Saluting your American heritage, plus really fine music, plus a terrific cause equals the high mathematical probability that you will soon encounter Al Patten and his St. Charles Noon Rotary buddies.

Retired pastor Patten has a wide range of music appreciation, but it’s not those Weslyan hymns he is humming nor the Illinois Loyalty (31 to 14 last Saturday). He’s clappin’ his hands and stomping’ his feet in anticipation of the now annual Evening of Chicago Bluegrass at the Arcada theater in downtown St. Charles.

Circle your calendar and grab those tickers at 7:30 p.m. Oct. 20. It’s bluegrass at its best, according to Dr. Patter, featuring the Henhouse Prowlers.

Bluegrass? It has been said that as football is the true American sport, bluegrass is the true American music. Described as hard-driving sound, the combined fiddling and picking instruments are combined with distinctive vocal harmonies.

Most say the bluegrass style originated with Bill Monroe in the years just before World War II.
Monroe described the sound as “combination of Methodist, Holiness and Baptist, blues and jazz, with a high lonesome sound.” Origins can be traced to early settlers from Scotland, Ireland and England with an African-American blend, telling the tales of the human experience in the hills of Appalachia. Y’all get on board.

Now think about the St. Charles Noon Rotary and the River Corridor Foundation and the good work that they have done to revitalize and extend the west bank corridor of the Fox River.

They will continue forward from the Bob Leonard walkway to provide access, attractive features and ecological initiatives. The bluegrass concert proceeds go to support these aims.

My generation came along about the same time as bluegrass.
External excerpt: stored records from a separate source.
-- pv_equiv track=rewrite | github.com/ye0nj00/Kubernetes-Rescheduling | harzard_detect.py | detection
-- ===== SOURCE A (Python) =====
-- def detection(node_name, cluster_monitoring):
--
--     harzard_nodes = []
--     most_harzard = ''
--     threshold = 30 # 안전 임계치
--
--     for nodename in node_name:  # 각 노드의 cpu(%) 사용량 중 하나가 임계치를 넘으면 위험 노드로 설정
--         status = cluster_monitoring.get(nodename, {})
--
--         if (status['cpu_pct'] >= threshold):
--             harzard_nodes.append(nodename)
--
--
--     if harzard_nodes:
--         h_avr = {}
--
--         for nodename in harzard_nodes:
--             status = cluster_monitoring.get(nodename, {})
--             pct = status['cpu_pct']
--             h_avr[nodename] = pct
--
--         most_harzard = max(h_avr, key = h_avr.get)  # 위험 노드 중 cpu(%)가 가장 높은 node를 재배치가 필요한 노드로 선정
--
--
--     return most_harzard, harzard_nodes
-- ===== SOURCE B (Python) =====
-- def detection(node_name, cluster_monitoring):
--     harzard_nodes = []
--     most_harzard = ''
--     best = None
--     threshold = 30
--     for nodename in node_name:
--         pct = cluster_monitoring.get(nodename, {})['cpu_pct']
--         if pct >= threshold:
--             harzard_nodes.append(nodename)
--             if best is None or pct > best:
--                 best = pct
--                 most_harzard = nodename
--     return most_harzard, harzard_nodes
-- ===== Notes on version B (the rewrite author's own statement) =====
-- stated objective: alternative
-- what changed: Single pass that maintains the argmax inline (strict > keeps the first maximum), replacing A's second loop building an h_avr dict and the separate max(key=dict.get) pass.
import Mathlib
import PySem

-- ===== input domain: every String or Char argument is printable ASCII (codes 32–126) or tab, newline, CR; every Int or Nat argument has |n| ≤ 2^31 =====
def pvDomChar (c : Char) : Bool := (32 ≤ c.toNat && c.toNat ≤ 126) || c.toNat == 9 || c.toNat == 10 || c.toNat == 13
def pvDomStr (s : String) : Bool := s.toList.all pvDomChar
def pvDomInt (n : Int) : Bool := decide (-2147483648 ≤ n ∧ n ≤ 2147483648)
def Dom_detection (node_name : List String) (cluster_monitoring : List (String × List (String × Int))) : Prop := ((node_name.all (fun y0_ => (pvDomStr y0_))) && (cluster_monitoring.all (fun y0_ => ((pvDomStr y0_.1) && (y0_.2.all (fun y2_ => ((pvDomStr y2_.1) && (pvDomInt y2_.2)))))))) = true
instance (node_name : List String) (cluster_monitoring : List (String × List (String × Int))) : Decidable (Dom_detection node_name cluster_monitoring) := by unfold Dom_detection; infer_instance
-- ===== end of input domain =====

-- B replaces A's second loop (h_avr dict + max(key=dict.get)) by an inline running argmax in a single pass; alternative decomposition, same asymptotic cost.


-- ===== PORT A =====
-- cluster_monitoring.get(nodename, {}) : assoc-list lookup (first match), default empty dict
def pyDictGet (cm : List (String × List (String × Int))) (k : String) : List (String × Int) :=
  (List.lookup k cm).getD []

-- status['cpu_pct'] : KeyError when absent — those inputs are excluded by Pre_detection; total form uses default 0
def statusCpu (status : List (String × Int)) : Int :=
  (List.lookup "cpu_pct" status).getD 0

def detection (node_name : List String) (cluster_monitoring : List (String × List (String × Int))) : String × List String :=
  let threshold : Int := 30
  let harzard_nodes := node_name.foldl (fun acc nodename =>
      let status := pyDictGet cluster_monitoring nodename
      if threshold ≤ statusCpu status then acc ++ [nodename] else acc) []
  let most_harzard : String := ""
  if harzard_nodes ≠ [] then
    let h_avr := harzard_nodes.foldl (fun d nodename =>
        let status := pyDictGet cluster_monitoring nodename
        let pct := statusCpu status
        d.insert nodename pct) (PySem.Dict.empty : PySem.Dict String Int)
    let most := (PySem.List.max? h_avr.keys (fun k => h_avr.getD k 0)).getD most_harzard
    (most, harzard_nodes)
  else
    (most_harzard, harzard_nodes)

-- ===== PORT B =====
-- cluster_monitoring.get(nodename, {})['cpu_pct'] in one step (same KeyError domain as A, excluded by Pre_detection)
def cpuPct (cm : List (String × List (String × Int))) (n : String) : Int :=
  (List.lookup "cpu_pct" ((List.lookup n cm).getD [])).getD 0

-- the single loop of B, carrying (harzard_nodes, most_harzard, best)
def detGo (cm : List (String × List (String × Int))) :
    List String → List String → String → Option Int → String × List String
  | [], hn, most, _ => (most, hn)
  | n :: rest, hn, most, best =>
    let pct := cpuPct cm n
    if 30 ≤ pct then
      match best with
      | none => detGo cm rest (hn ++ [n]) n (some pct)
      | some b =>
        if b < pct then detGo cm rest (hn ++ [n]) n (some pct)
        else detGo cm rest (hn ++ [n]) most (some b)
    else detGo cm rest hn most best

def detection_alt (node_name : List String) (cluster_monitoring : List (String × List (String × Int))) : String × List String :=
  detGo cluster_monitoring node_name [] "" none

-- ===== PRECONDITION & SPEC =====
-- Pre_ excludes exactly the inputs where Python A raises KeyError: some listed node whose (possibly missing) status dict has no 'cpu_pct' key.
def Pre_detection (node_name : List String) (cluster_monitoring : List (String × List (String × Int))) : Prop :=
  ∀ n ∈ node_name, (List.lookup "cpu_pct" ((List.lookup n cluster_monitoring).getD [])).isSome = true
instance (node_name : List String) (cluster_monitoring : List (String × List (String × Int))) : Decidable (Pre_detection node_name cluster_monitoring) := by unfold Pre_detection; infer_instance

def pvWitness_detection : List String × (List (String × List (String × Int))) :=
  (["n1", "n2"], [("n1", [("cpu_pct", 50)]), ("n2", [("cpu_pct", 10)])])

def Spec_detection (node_name : List String) (cluster_monitoring : List (String × List (String × Int))) (out : String × List String) : Prop := out = detection_alt node_name cluster_monitoring
instance (node_name : List String) (cluster_monitoring : List (String × List (String × Int))) (out : String × List String) : Decidable (Spec_detection node_name cluster_monitoring out) := by unfold Spec_detection; infer_instance

-- ===== CLAIM (what is proved, stated in full; the proofs are below) =====
def Claim_equal_detection : Prop := ∀ (node_name : List String) (cluster_monitoring : List (String × List (String × Int))), Dom_detection node_name cluster_monitoring → Pre_detection node_name cluster_monitoring → Spec_detection node_name cluster_monitoring (detection node_name cluster_monitoring)

-- ===== LEMMAS AND PROOFS =====

-- the folding step of PySem.List.max? with key
def mstep (key : String → Int) (acc : Option String) (x : String) : Option String :=
  match acc with
  | none => some x
  | some m => if key m < key x then some x else some m

theorem max?_eq_foldl_mstep (xs : List String) (key : String → Int) :
    PySem.List.max? xs key = xs.foldl (mstep key) none := by
  unfold PySem.List.max?
  congr 1
  funext acc x
  cases acc with
  | none => rfl
  | some m =>
    by_cases h : key m < key x
    · simp only [mstep, if_pos h]
    · simp only [mstep, if_neg h]

-- one step of the fold returns some maximum dominating both its arguments
theorem mstep_bound (key : String → Int) (acc : Option String) (x : String) :
    ∃ m, mstep key acc x = some m ∧ key x ≤ key m ∧ ∀ a, acc = some a → key a ≤ key m := by
  cases acc with
  | none => exact ⟨x, rfl, le_refl _, by intro a h; cases h⟩
  | some a =>
    by_cases h : key a < key x
    · exact ⟨x, by simp [mstep, h], le_refl _, by intro b hb; injection hb with hb; subst hb; omega⟩
    · exact ⟨a, by simp [mstep, h], by omega, by intro b hb; injection hb with hb; subst hb; exact le_refl _⟩

-- duplicates dominated by the accumulator can be filtered out
theorem foldl_mstep_filter_ne (key : String → Int) (x : String) :
    ∀ (s : List String) (m : String), key x ≤ key m →
      (s.filter (fun y => y ≠ x)).foldl (mstep key) (some m) = s.foldl (mstep key) (some m) := by
  intro s
  induction s with
  | nil => intro m _; rfl
  | cons y t ih =>
    intro m hxm
    by_cases hyx : y = x
    · subst hyx
      simp only [List.filter_cons, ne_eq, not_true_eq_false, decide_false,
        Bool.false_eq_true, if_false, List.foldl_cons]
      have : mstep key (some m) y = some m := by
        simp only [mstep]; rw [if_neg (by omega)]
      rw [this]; exact ih m hxm
    · simp only [List.filter_cons, ne_eq, hyx, not_false_eq_true, decide_true, if_true,
        List.foldl_cons]
      obtain ⟨m', hm', _, hold⟩ := mstep_bound key (some m) y
      rw [hm']
      exact ih m' (le_trans hxm (hold m rfl))

-- Set.ofList (x :: l) = x :: (Set.ofList l minus x)
theorem ofList_cons_eq (x : String) (l : List String) :
    PySem.Set.ofList (x :: l) = x :: (PySem.Set.ofList l).filter (fun y => y ≠ x) := by
  have h1 : PySem.Set.ofList (x :: l) = PySem.Set.update (PySem.Set.add [] x) l := by
    rw [← PySem.Set.update_empty]; rfl
  have h2 : PySem.Set.add ([] : List String) x = [x] := rfl
  rw [h1, h2, PySem.Set.update_eq_append_filter]
  simp [PySem.Set.contains, eq_comm]

-- running max? over the deduplicated list equals running it over the list itself
theorem foldl_mstep_ofList (key : String → Int) :
    ∀ (l : List String) (acc : Option String),
      (PySem.Set.ofList l).foldl (mstep key) acc = l.foldl (mstep key) acc := by
  intro l
  induction l with
  | nil => intro acc; rfl
  | cons x t ih =>
    intro acc
    rw [ofList_cons_eq, List.foldl_cons, List.foldl_cons]
    obtain ⟨m, hm, hxle, _⟩ := mstep_bound key acc x
    rw [hm, foldl_mstep_filter_ne key x (PySem.Set.ofList t) m hxle, ih]

-- congruence of the max? fold under a pointwise-equal key
theorem foldl_mstep_congr (f g : String → Int) :
    ∀ (xs : List String) (acc : Option String),
      (∀ x ∈ xs, f x = g x) → (acc = none ∨ ∃ m, acc = some m ∧ f m = g m) →
      xs.foldl (mstep f) acc = xs.foldl (mstep g) acc := by
  intro xs
  induction xs with
  | nil => intro acc _ _; rfl
  | cons x t ih =>
    intro acc hmem hacc
    have hx : f x = g x := hmem x (List.mem_cons_self)
    have hstep : mstep f acc x = mstep g acc x ∧
        (mstep f acc x = none ∨ ∃ m, mstep f acc x = some m ∧ f m = g m) := by
      rcases hacc with h | ⟨m, hm, hfm⟩
      · subst h; exact ⟨rfl, Or.inr ⟨x, rfl, hx⟩⟩
      · subst hm
        refine ⟨by simp only [mstep, hfm, hx], ?_⟩
        simp only [mstep]
        split
        · exact Or.inr ⟨x, rfl, hx⟩
        · exact Or.inr ⟨m, rfl, hfm⟩
    rw [List.foldl_cons, List.foldl_cons, ← hstep.1]
    exact ih _ (fun y hy => hmem y (List.mem_cons_of_mem _ hy)) hstep.2

-- value of the h_avr-style insert loop
theorem getD_foldl_insert_fun (f : String → Int) :
    ∀ (l : List String) (d : PySem.Dict String Int) (k : String) (d0 : Int),
      (l.foldl (fun d n => d.insert n (f n)) d).getD k d0 =
        if k ∈ l then f k else d.getD k d0 := by
  intro l
  induction l with
  | nil => intro d k d0; simp
  | cons x t ih =>
    intro d k d0
    rw [List.foldl_cons, ih]
    by_cases hk : k ∈ t
    · simp [hk]
    · rw [if_neg hk, PySem.Dict.getD_insert]
      by_cases hx : k = x <;> simp [hx, hk]

-- B's loop computes (inline argmax of the hazard suffix, hazard list)
theorem detGo_spec (cm : List (String × List (String × Int))) :
    ∀ (l hn : List String) (o : Option String),
      detGo cm l hn (o.getD "") (o.map (cpuPct cm)) =
        (((l.filter (fun n => 30 ≤ cpuPct cm n)).foldl (mstep (cpuPct cm)) o).getD "",
          hn ++ l.filter (fun n => 30 ≤ cpuPct cm n)) := by
  intro l
  induction l with
  | nil => intro hn o; simp [detGo]
  | cons n t ih =>
    intro hn o
    by_cases hp : 30 ≤ cpuPct cm n
    · cases o with
      | none =>
        simp only [Option.getD_none, Option.map_none, detGo, if_pos hp]
        have := ih (hn ++ [n]) (some n)
        simp only [Option.getD_some, Option.map_some] at this
        rw [this]
        simp [hp, mstep]
      | some m =>
        simp only [Option.getD_some, Option.map_some, detGo, if_pos hp]
        by_cases hlt : cpuPct cm m < cpuPct cm n
        · rw [if_pos hlt]
          have := ih (hn ++ [n]) (some n)
          simp only [Option.getD_some, Option.map_some] at this
          rw [this]
          simp [hp, mstep, hlt]
        · rw [if_neg hlt]
          have := ih (hn ++ [n]) (some m)
          simp only [Option.getD_some, Option.map_some] at this
          rw [this]
          simp [hp, mstep, hlt]
    · simp only [detGo, if_neg hp]
      rw [ih hn o]
      simp [hp]

-- ===== VERDICT (by name: the statement is the Claim_ definition above) =====
theorem detection_spec : Claim_equal_detection := by
  intro node_name cm _ _
  unfold Spec_detection detection detection_alt
  have hpct : ∀ n, statusCpu (pyDictGet cm n) = cpuPct cm n := fun n => rfl
  have h1 : node_name.foldl (fun acc nodename =>
      if (30:Int) ≤ statusCpu (pyDictGet cm nodename) then acc ++ [nodename] else acc) [] =
      node_name.filter (fun n => decide (30 ≤ cpuPct cm n)) := by
    have := PySem.List.foldl_append_if (fun n => decide ((30:Int) ≤ statusCpu (pyDictGet cm n)))
      (id : String → String) node_name []
    simp only [List.nil_append, List.map_id] at this
    simpa [hpct] using this
  have hB := detGo_spec cm node_name [] none
  simp only [Option.getD_none, Option.map_none, List.nil_append] at hB
  rw [hB]
  simp only [h1]
  by_cases hne : node_name.filter (fun n => decide (30 ≤ cpuPct cm n)) = []
  · rw [if_neg (by simpa using hne), hne]
    rfl
  · rw [if_pos (by simpa using hne)]
    refine Prod.ext ?_ rfl
    show ((PySem.List.max?
        ((node_name.filter (fun n => decide (30 ≤ cpuPct cm n))).foldl (fun d nodename =>
          d.insert nodename (statusCpu (pyDictGet cm nodename)))
          (PySem.Dict.empty : PySem.Dict String Int)).keys
        (fun k => ((node_name.filter (fun n => decide (30 ≤ cpuPct cm n))).foldl (fun d nodename =>
          d.insert nodename (statusCpu (pyDictGet cm nodename)))
          (PySem.Dict.empty : PySem.Dict String Int)).getD k 0)).getD "")
      = ((node_name.filter (fun n => decide (30 ≤ cpuPct cm n))).foldl (mstep (cpuPct cm)) none).getD ""
    have hkeys : ((node_name.filter (fun n => decide (30 ≤ cpuPct cm n))).foldl (fun d nodename =>
        d.insert nodename (statusCpu (pyDictGet cm nodename)))
        (PySem.Dict.empty : PySem.Dict String Int)).keys
        = PySem.Set.ofList (node_name.filter (fun n => decide (30 ≤ cpuPct cm n))) := by
      rw [PySem.Dict.keys_foldl_insert]
      exact PySem.Set.update_nil_left _
    have hget : ∀ k ∈ PySem.Set.ofList (node_name.filter (fun n => decide (30 ≤ cpuPct cm n))),
        ((node_name.filter (fun n => decide (30 ≤ cpuPct cm n))).foldl (fun d nodename =>
          d.insert nodename (statusCpu (pyDictGet cm nodename)))
          (PySem.Dict.empty : PySem.Dict String Int)).getD k 0 = cpuPct cm k := by
      intro k hk
      rw [getD_foldl_insert_fun (fun n => statusCpu (pyDictGet cm n))
        (node_name.filter (fun n => decide (30 ≤ cpuPct cm n))) _ k 0]
      have hkmem : k ∈ node_name.filter (fun n => decide (30 ≤ cpuPct cm n)) :=
        (PySem.Set.mem_ofList _ _).mp hk
      simp [hkmem, hpct]
    rw [max?_eq_foldl_mstep, hkeys,
      foldl_mstep_congr _ (cpuPct cm) _ none (fun x hx => hget x hx) (Or.inl rfl),
      foldl_mstep_ofList]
Fox River had a bad reputation (remember the swamp and ruins of the Glen Foundry on that west bank?).

Our music heritage went from square dancing in the Shelby gym to Rock Around the Clock, Elvis and all those twisting and shouting maneuvers. Sounds like an evening to sit and stomp the bluegrass rhythm and a donation to a fine river improvement could be a happy conclusion to a very fine October.

A Night of Chicago Bluegrass
When: Doors open at 6:30 p.m. Oct. 20. The Hoban Sisters will open at 7:30 p.m. The featured act, Henhouse Prowlers, will begin at 8 p.m.
Address: Arcada Theatre, 105 E. Main St., St. Charles
Cost: Tickets are $25 per adult, $20 for seniors (60+) and $15 for students with a student ID.